**WHAT YOU NEED TO DO**
What lines in the records include the string "Bool"? Return each one.

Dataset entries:
= = = = =
-- pv_equiv track=rewrite | github.com/h-ch22/CodingTest | 프로그래머스/0/120834. 외계행성의 나이/외계행성의 나이.py | solution
-- ===== SOURCE A (Python) =====
-- def solution(age):
--     ages = {
--         0: 'a',
--         1: 'b',
--         2: 'c',
--         3: 'd',
--         4: 'e',
--         5: 'f',
--         6: 'g',
--         7: 'h',
--         8: 'i',
--         9: 'j'
--     }
--
--     age_split = list(map(int, str(age)))
--
--     return ''.join(ages[k] for k in age_split)
-- ===== SOURCE B (Python) =====
-- def solution(age):
--     if age == 0:
--         return 'a'
--     s = ''
--     n = age
--     while n > 0:
--         s = chr(ord('a') + n % 10) + s
--         n //= 10
--     return s
-- ===== Notes on version B (the rewrite author's own statement) =====
-- stated objective: alternative
-- what changed: Replaces the str(age) conversion plus dict lookup per digit with pure arithmetic digit extraction: a divmod loop peels digits off the number itself and prepends chr(ord('a') + digit), never building str(age), the int list or the table.
import Mathlib
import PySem

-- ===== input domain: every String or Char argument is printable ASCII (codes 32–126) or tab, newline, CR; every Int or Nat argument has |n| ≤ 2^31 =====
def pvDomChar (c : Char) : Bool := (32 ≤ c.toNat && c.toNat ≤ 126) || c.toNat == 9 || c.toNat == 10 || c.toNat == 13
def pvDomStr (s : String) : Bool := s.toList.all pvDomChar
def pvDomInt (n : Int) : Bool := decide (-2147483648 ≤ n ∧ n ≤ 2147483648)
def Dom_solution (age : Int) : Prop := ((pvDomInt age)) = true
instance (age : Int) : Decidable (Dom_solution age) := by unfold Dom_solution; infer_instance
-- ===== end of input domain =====

-- B drops str(age) and the digit→letter dictionary entirely: it peels digits off the
-- number with a divmod loop and prepends chr(ord('a') + digit) (alternative algorithm).


-- ===== PORT A =====
-- the dict literal 'ages'
def agesDict : PySem.Dict Int String :=
  (((((((((PySem.Dict.empty.insert 0 "a").insert 1 "b").insert 2 "c").insert 3 "d").insert
    4 "e").insert 5 "f").insert 6 "g").insert 7 "h").insert 8 "i").insert 9 "j"

-- list(map(int, str(age))) then ''.join(ages[k] …); int('-') (ValueError) and a missing
-- key (KeyError) cannot occur under Pre_, the .getD defaults are unreachable there
def solution (age : Int) : String :=
  let age_split : List (Option Int) :=
    (PySem.Int.toChars age).map (fun c => PySem.Int.ofChars? [c])
  PySem.Str.join "" (age_split.map (fun k? =>
    match k? with
    | some k => (agesDict.get? k).getD ""
    | none => ""))

-- ===== PORT B =====
-- 'while n > 0: s = chr(ord('a') + n % 10) + s; n //= 10' — on the reachable n > 0 the
-- Nat operations n / 10, n % 10 coincide exactly with Python's // and %
def solLoop (n : Nat) (s : List Char) : List Char :=
  if n = 0 then s
  else solLoop (n / 10) (Char.ofNat ('a'.toNat + n % 10) :: s)
termination_by n
decreasing_by exact Nat.div_lt_self (Nat.pos_of_ne_zero (by assumption)) (by omega)

def solution_alt (age : Int) : String :=
  if age = 0 then "a"
  else String.ofList (solLoop age.toNat [])

-- ===== PRECONDITION & SPEC =====
-- Pre_ excludes negative age: str(age) then contains '-' and int('-') raises ValueError in A.
def Pre_solution (age : Int) : Prop := 0 ≤ age
instance (age : Int) : Decidable (Pre_solution age) := by unfold Pre_solution; infer_instance
def pvWitness_solution : Int := (23)

def Spec_solution (age : Int) (out : String) : Prop := out = solution_alt age
instance (age : Int) (out : String) : Decidable (Spec_solution age out) := by unfold Spec_solution; infer_instance

-- ===== CLAIM =====
def Claim_equal_solution : Prop := ∀ (age : Int), Dom_solution age → Pre_solution age → Spec_solution age (solution age)

-- ===== LEMMAS AND PROOFS =====

-- digit char ↦ its letter, total on Char
def letterOf (c : Char) : Char := Char.ofNat ('a'.toNat + (c.toNat - '0'.toNat))

def digitChars : List Char := ['0','1','2','3','4','5','6','7','8','9']

lemma toDigitsCore_mem_digits (fuel : Nat) :
    ∀ (n : Nat) (ds : List Char), (∀ c ∈ ds, c ∈ digitChars) →
      ∀ c ∈ Nat.toDigitsCore 10 fuel n ds, c ∈ digitChars := by
  induction fuel with
  | zero => intro n ds h c hc; simpa [Nat.toDigitsCore] using h c hc
  | succ f ih =>
    intro n ds h c hc
    have hd : (n % 10).digitChar ∈ digitChars := by
      have h10 : n % 10 < 10 := Nat.mod_lt _ (by omega)
      interval_cases h : (n % 10) <;> decide
    rw [Nat.toDigitsCore] at hc
    by_cases hz : n / 10 = 0
    · simp only [hz] at hc
      rcases List.mem_cons.mp hc with rfl | hmem
      · exact hd
      · exact h c hmem
    · simp only [hz, ite_false] at hc
      refine ih (n / 10) ((n % 10).digitChar :: ds) ?_ c hc
      intro x hx
      rcases List.mem_cons.mp hx with rfl | hx'
      exacts [hd, h x hx']

lemma toChars_eq_toDigits (age : Int) (h : 0 ≤ age) :
    PySem.Int.toChars age = Nat.toDigits 10 age.toNat := by
  simp [PySem.Int.toChars, not_lt.mpr h]

lemma toChars_mem_digits (age : Int) (h : 0 ≤ age) :
    ∀ c ∈ PySem.Int.toChars age, c ∈ digitChars := by
  rw [toChars_eq_toDigits age h, Nat.toDigits]
  exact toDigitsCore_mem_digits _ _ _ (by intro c hc; simp at hc)

-- A's per-digit table lookup equals letterOf on every digit char
lemma perChar_eq (c : Char) (h : c ∈ digitChars) :
    (match PySem.Int.ofChars? [c] with
      | some k => (agesDict.get? k).getD ""
      | none => "") = String.ofList [letterOf c] := by
  fin_cases h <;> decide

lemma join_singletons (cs : List Char) :
    PySem.Str.join "" (cs.map (fun c => String.ofList [c])) = String.ofList cs := by
  unfold PySem.Str.join
  congr 1
  simp only [List.map_map]
  have h : (String.toList ∘ fun c : Char => String.ofList [c]) = fun c : Char => [c] := by
    funext c; simp [Function.comp]
  rw [h]
  simp [PySem.Chars.join_nil_singletons cs]

lemma toDigitsCore_succ (f n : Nat) (ds : List Char) :
    Nat.toDigitsCore 10 (f + 1) n ds =
      if n / 10 = 0 then (n % 10).digitChar :: ds
      else Nat.toDigitsCore 10 f (n / 10) ((n % 10).digitChar :: ds) := rfl

-- the divmod loop computes the letter-mapped digits of n, prepended to the accumulator
lemma solLoop_eq_map (fuel : Nat) :
    ∀ (n : Nat) (ds : List Char), 0 < n → n < fuel →
      (Nat.toDigitsCore 10 fuel n ds).map letterOf = solLoop n (ds.map letterOf) := by
  induction fuel with
  | zero => intro n ds h hf; omega
  | succ f ih =>
    intro n ds hn hf
    have h10 : n % 10 < 10 := Nat.mod_lt _ (by omega)
    have hL : letterOf (n % 10).digitChar = Char.ofNat ('a'.toNat + n % 10) := by
      interval_cases h : (n % 10) <;> decide
    by_cases hz : n / 10 = 0
    · rw [toDigitsCore_succ, if_pos hz]
      conv_rhs => rw [solLoop]
      rw [if_neg (by omega), solLoop, if_pos hz]
      simp [hL]
    · rw [toDigitsCore_succ, if_neg hz,
        ih (n / 10) ((n % 10).digitChar :: ds) (Nat.pos_of_ne_zero hz) (by omega)]
      conv_rhs => rw [solLoop]
      rw [if_neg (by omega)]
      simp [hL]

-- ===== VERDICT =====
theorem solution_spec : Claim_equal_solution := by
  intro age _ hpre
  have hge : (0 : Int) ≤ age := hpre
  unfold Spec_solution solution
  simp only [List.map_map]
  have hmap : List.map
      ((fun k? => match k? with
        | some k => (agesDict.get? k).getD ""
        | none => "") ∘ fun c => PySem.Int.ofChars? [c]) (PySem.Int.toChars age)
      = List.map (fun c => String.ofList [c]) ((PySem.Int.toChars age).map letterOf) := by
    rw [List.map_map]
    refine List.map_congr_left ?_
    intro c hc
    simpa [Function.comp] using perChar_eq c (toChars_mem_digits age hge c hc)
  rw [hmap, join_singletons, toChars_eq_toDigits age hge]
  by_cases h0 : age = 0
  · subst h0; decide
  · have hn : 0 < age.toNat := by omega
    unfold solution_alt
    rw [if_neg h0, Nat.toDigits,
      solLoop_eq_map (age.toNat + 1) age.toNat [] hn (by omega)]
    simp
-- pv_equiv track=rewrite | github.com/daaffaaz/tugas-akhir-be | apps/rag/knowledge_graph.py | build_prereq_chain
-- ===== SOURCE A (Python) =====
-- BEGINNER_KEYWORDS = [
--     'fundamentals', 'introduction', 'basics', 'beginner',
--     'getting started', 'essentials', 'overview', 'starter',
--     'fundamental', 'intro', 'basic',
-- ]
--
-- INTERMEDIATE_KEYWORDS = [
--     'intermediate', 'applied', 'practical', 'hands-on',
--     'applied', 'building', 'developing', 'with',
-- ]
--
-- ADVANCED_KEYWORDS = [
--     'advanced', 'expert', 'master', 'professional',
--     'specialization', 'capstone', 'senior', 'deep',
-- ]
--
-- def _level_from_keywords(title: str, tags: str, level: str) -> int:
--     """Return 0=beginner, 1=intermediate, 2=advanced based on keyword scan."""
--     combined = (title + ' ' + tags).lower()
--
--     if any(k in combined for k in ADVANCED_KEYWORDS):
--         return 2
--     if any(k in combined for k in INTERMEDIATE_KEYWORDS):
--         return 1
--     if any(k in combined for k in BEGINNER_KEYWORDS):
--         return 0
--
--     # Fallback to explicit level field
--     level_lower = level.lower() if level else ''
--     if 'beginner' in level_lower or 'easy' in level_lower:
--         return 0
--     if 'intermediate' in level_lower or 'medium' in level_lower:
--         return 1
--     if 'advanced' in level_lower or 'hard' in level_lower:
--         return 2
--
--     return 1  # default to intermediate
--
-- def build_prereq_chain(courses_metadata: list[dict]) -> str:
--     """
--     Given a list of retrieved course metadata dicts (from FAISS),
--     sort them by learning order and return a formatted prerequisite chain string.
--     """
--     if not courses_metadata:
--         return "No courses retrieved."
--
--     # Add sort key
--     sorted_courses = sorted(
--         courses_metadata,
--         key=lambda c: _level_from_keywords(
--             c.get('title', ''), c.get('tags', ''), c.get('level', '')
--         )
--     )
--
--     # Build readable chain
--     lines = []
--     current_level = None
--     for i, course in enumerate(sorted_courses, 1):
--         level = _level_from_keywords(
--             course.get('title', ''), course.get('tags', ''), course.get('level', '')
--         )
--         level_label = ['Foundation', 'Intermediate', 'Advanced'][level]
--
--         if level != current_level:
--             lines.append(f"\n[{level_label} Level]")
--             current_level = level
--
--         title = course.get('title', 'Unknown')[:70]
--         duration = course.get('duration', 'N/A')
--         lines.append(f"  {i}. {title} ({duration})")
--
--     return '\n'.join(lines)
-- ===== SOURCE B (Python) =====
-- BEGINNER_KEYWORDS = [
--     'fundamentals', 'introduction', 'basics', 'beginner',
--     'getting started', 'essentials', 'overview', 'starter',
--     'fundamental', 'intro', 'basic',
-- ]
--
-- INTERMEDIATE_KEYWORDS = [
--     'intermediate', 'applied', 'practical', 'hands-on',
--     'applied', 'building', 'developing', 'with',
-- ]
--
-- ADVANCED_KEYWORDS = [
--     'advanced', 'expert', 'master', 'professional',
--     'specialization', 'capstone', 'senior', 'deep',
-- ]
--
-- def _level_from_keywords(title: str, tags: str, level: str) -> int:
--     combined = (title + ' ' + tags).lower()
--     if any(k in combined for k in ADVANCED_KEYWORDS):
--         return 2
--     if any(k in combined for k in INTERMEDIATE_KEYWORDS):
--         return 1
--     if any(k in combined for k in BEGINNER_KEYWORDS):
--         return 0
--     level_lower = level.lower() if level else ''
--     if 'beginner' in level_lower or 'easy' in level_lower:
--         return 0
--     if 'intermediate' in level_lower or 'medium' in level_lower:
--         return 1
--     if 'advanced' in level_lower or 'hard' in level_lower:
--         return 2
--     return 1
--
-- def build_prereq_chain(courses_metadata: list[dict]) -> str:
--     """Bucket partition by level (computed once per course) instead of a comparison sort."""
--     if not courses_metadata:
--         return "No courses retrieved."
--
--     buckets = [[], [], []]
--     for course in courses_metadata:
--         lvl = _level_from_keywords(
--             course.get('title', ''), course.get('tags', ''), course.get('level', '')
--         )
--         buckets[lvl].append(course)
--
--     lines = []
--     i = 1
--     for lvl, label in enumerate(['Foundation', 'Intermediate', 'Advanced']):
--         if buckets[lvl]:
--             lines.append(f"\n[{label} Level]")
--             for course in buckets[lvl]:
--                 title = course.get('title', 'Unknown')[:70]
--                 duration = course.get('duration', 'N/A')
--                 lines.append(f"  {i}. {title} ({duration})")
--                 i += 1
--     return '\n'.join(lines)
-- ===== Notes on version B (the rewrite author's own statement) =====
-- stated objective: alternative
-- what changed: Replaces the stable comparison sort plus a level-change-detecting enumerate loop by a single-pass 3-way bucket partition (each course's level computed once) followed by an in-order emission of the non-empty buckets with one running counter.
import Mathlib
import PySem
-- appending in front of an rstripped non-empty tail leaves rstrip inert
theorem pv_rstrip_append (m l : List Char) (h : PySem.Chars.rstrip l ≠ []) :
    PySem.Chars.rstrip (m ++ PySem.Chars.rstrip l) = m ++ PySem.Chars.rstrip l := by
  unfold PySem.Chars.rstrip at *
  rw [List.reverse_append, List.reverse_reverse]
  rcases hd : List.dropWhile PySem.Chars.isspace l.reverse with _ | ⟨c, r⟩
  · exact absurd (by simp [hd]) h
  · have hc : PySem.Chars.isspace c = false := by
      have : List.dropWhile PySem.Chars.isspace (c :: r) = c :: r := by
        rw [← hd, List.dropWhile_idempotent]
      exact pv_dropWhile_eq_self this
    simp [List.dropWhile_cons, hc]

theorem pv_rstrip_idem (l : List Char) :
    PySem.Chars.rstrip (PySem.Chars.rstrip l) = PySem.Chars.rstrip l := by
  by_cases h : PySem.Chars.rstrip l = []
  · rw [h]; rfl
  · have := pv_rstrip_append [] l h
    simpa using this

-- an rstripped non-empty string has a non-space last character, hence:
theorem pv_lstrip_rstripped (x : List Char) (hx : x ≠ []) (hr : PySem.Chars.rstrip x = x) :
    PySem.Chars.lstrip x ≠ [] ∧
      PySem.Chars.rstrip (PySem.Chars.lstrip x) = PySem.Chars.lstrip x := by
  -- x.reverse = c :: r with isspace c = false
  rcases hrev : x.reverse with _ | ⟨c, r⟩
  · exact absurd (by simpa using congrArg List.reverse hrev) hx
  · have hself : List.dropWhile PySem.Chars.isspace (c :: r) = c :: r := by
      have := hr; unfold PySem.Chars.rstrip at this
      rw [hrev] at this
      have := congrArg List.reverse this
      rw [List.reverse_reverse, ← hrev, hrev] at this
      exact this
    have hc : PySem.Chars.isspace c = false := pv_dropWhile_eq_self hself
    -- c is the last element of x, and it is also the last element of lstrip x
    have hmemc : c ∈ x := by
      have : c ∈ x.reverse := by rw [hrev]; exact List.mem_cons_self
      simpa using this
    have hlne : PySem.Chars.lstrip x ≠ [] := by
      intro hmt
      have hall : ∀ y ∈ x, PySem.Chars.isspace y = true :=
        List.dropWhile_eq_nil_iff.1 hmt
      rw [hall c hmemc] at hc; exact absurd hc (by simp)
    constructor
    · exact hlne
    · -- x = t ++ lstrip x; reverse: (lstrip x).reverse ++ t.reverse, head of (lstrip x).reverse = c
      obtain ⟨t, ht⟩ := List.dropWhile_suffix (l := x) (p := PySem.Chars.isspace)
      unfold PySem.Chars.rstrip
      rcases hrl : (PySem.Chars.lstrip x).reverse with _ | ⟨c', r'⟩
      · exact absurd (by simpa using congrArg List.reverse hrl) hlne
      · have hx' : x.reverse = c' :: (r' ++ t.reverse) := by
          rw [← ht, List.reverse_append]
          unfold PySem.Chars.lstrip at hrl
          rw [hrl]; simp
        have hcc : c' = c := by rw [hrev] at hx'; exact (List.cons.injEq _ _ _ _ ▸ hx').1.symm
        rw [List.dropWhile_cons, hcc, hc, if_neg (by simp)]
        rw [← hcc, ← hrl, List.reverse_reverse]

-- lstrip passes over into an append once the head part keeps a non-space character
theorem pv_lstrip_append (x r : List Char) (h : PySem.Chars.lstrip x ≠ []) :
    PySem.Chars.lstrip (x ++ r) = PySem.Chars.lstrip x ++ r := by
  unfold PySem.Chars.lstrip at *
  rw [List.dropWhile_append]
  simp only [List.isEmpty_iff]
  rw [if_neg h]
= = = = =
**SOLUTION BELOW**
def pvDomChar (c : Char) : Bool := (32 ≤ c.toNat && c.toNat ≤ 126) || c.toNat == 9 || c.toNat == 10 || c.toNat == 13
def pvDomStr (s : String) : Bool := s.toList.all pvDomChar
def pvDomInt (n : Int) : Bool := decide (-2147483648 ≤ n ∧ n ≤ 2147483648)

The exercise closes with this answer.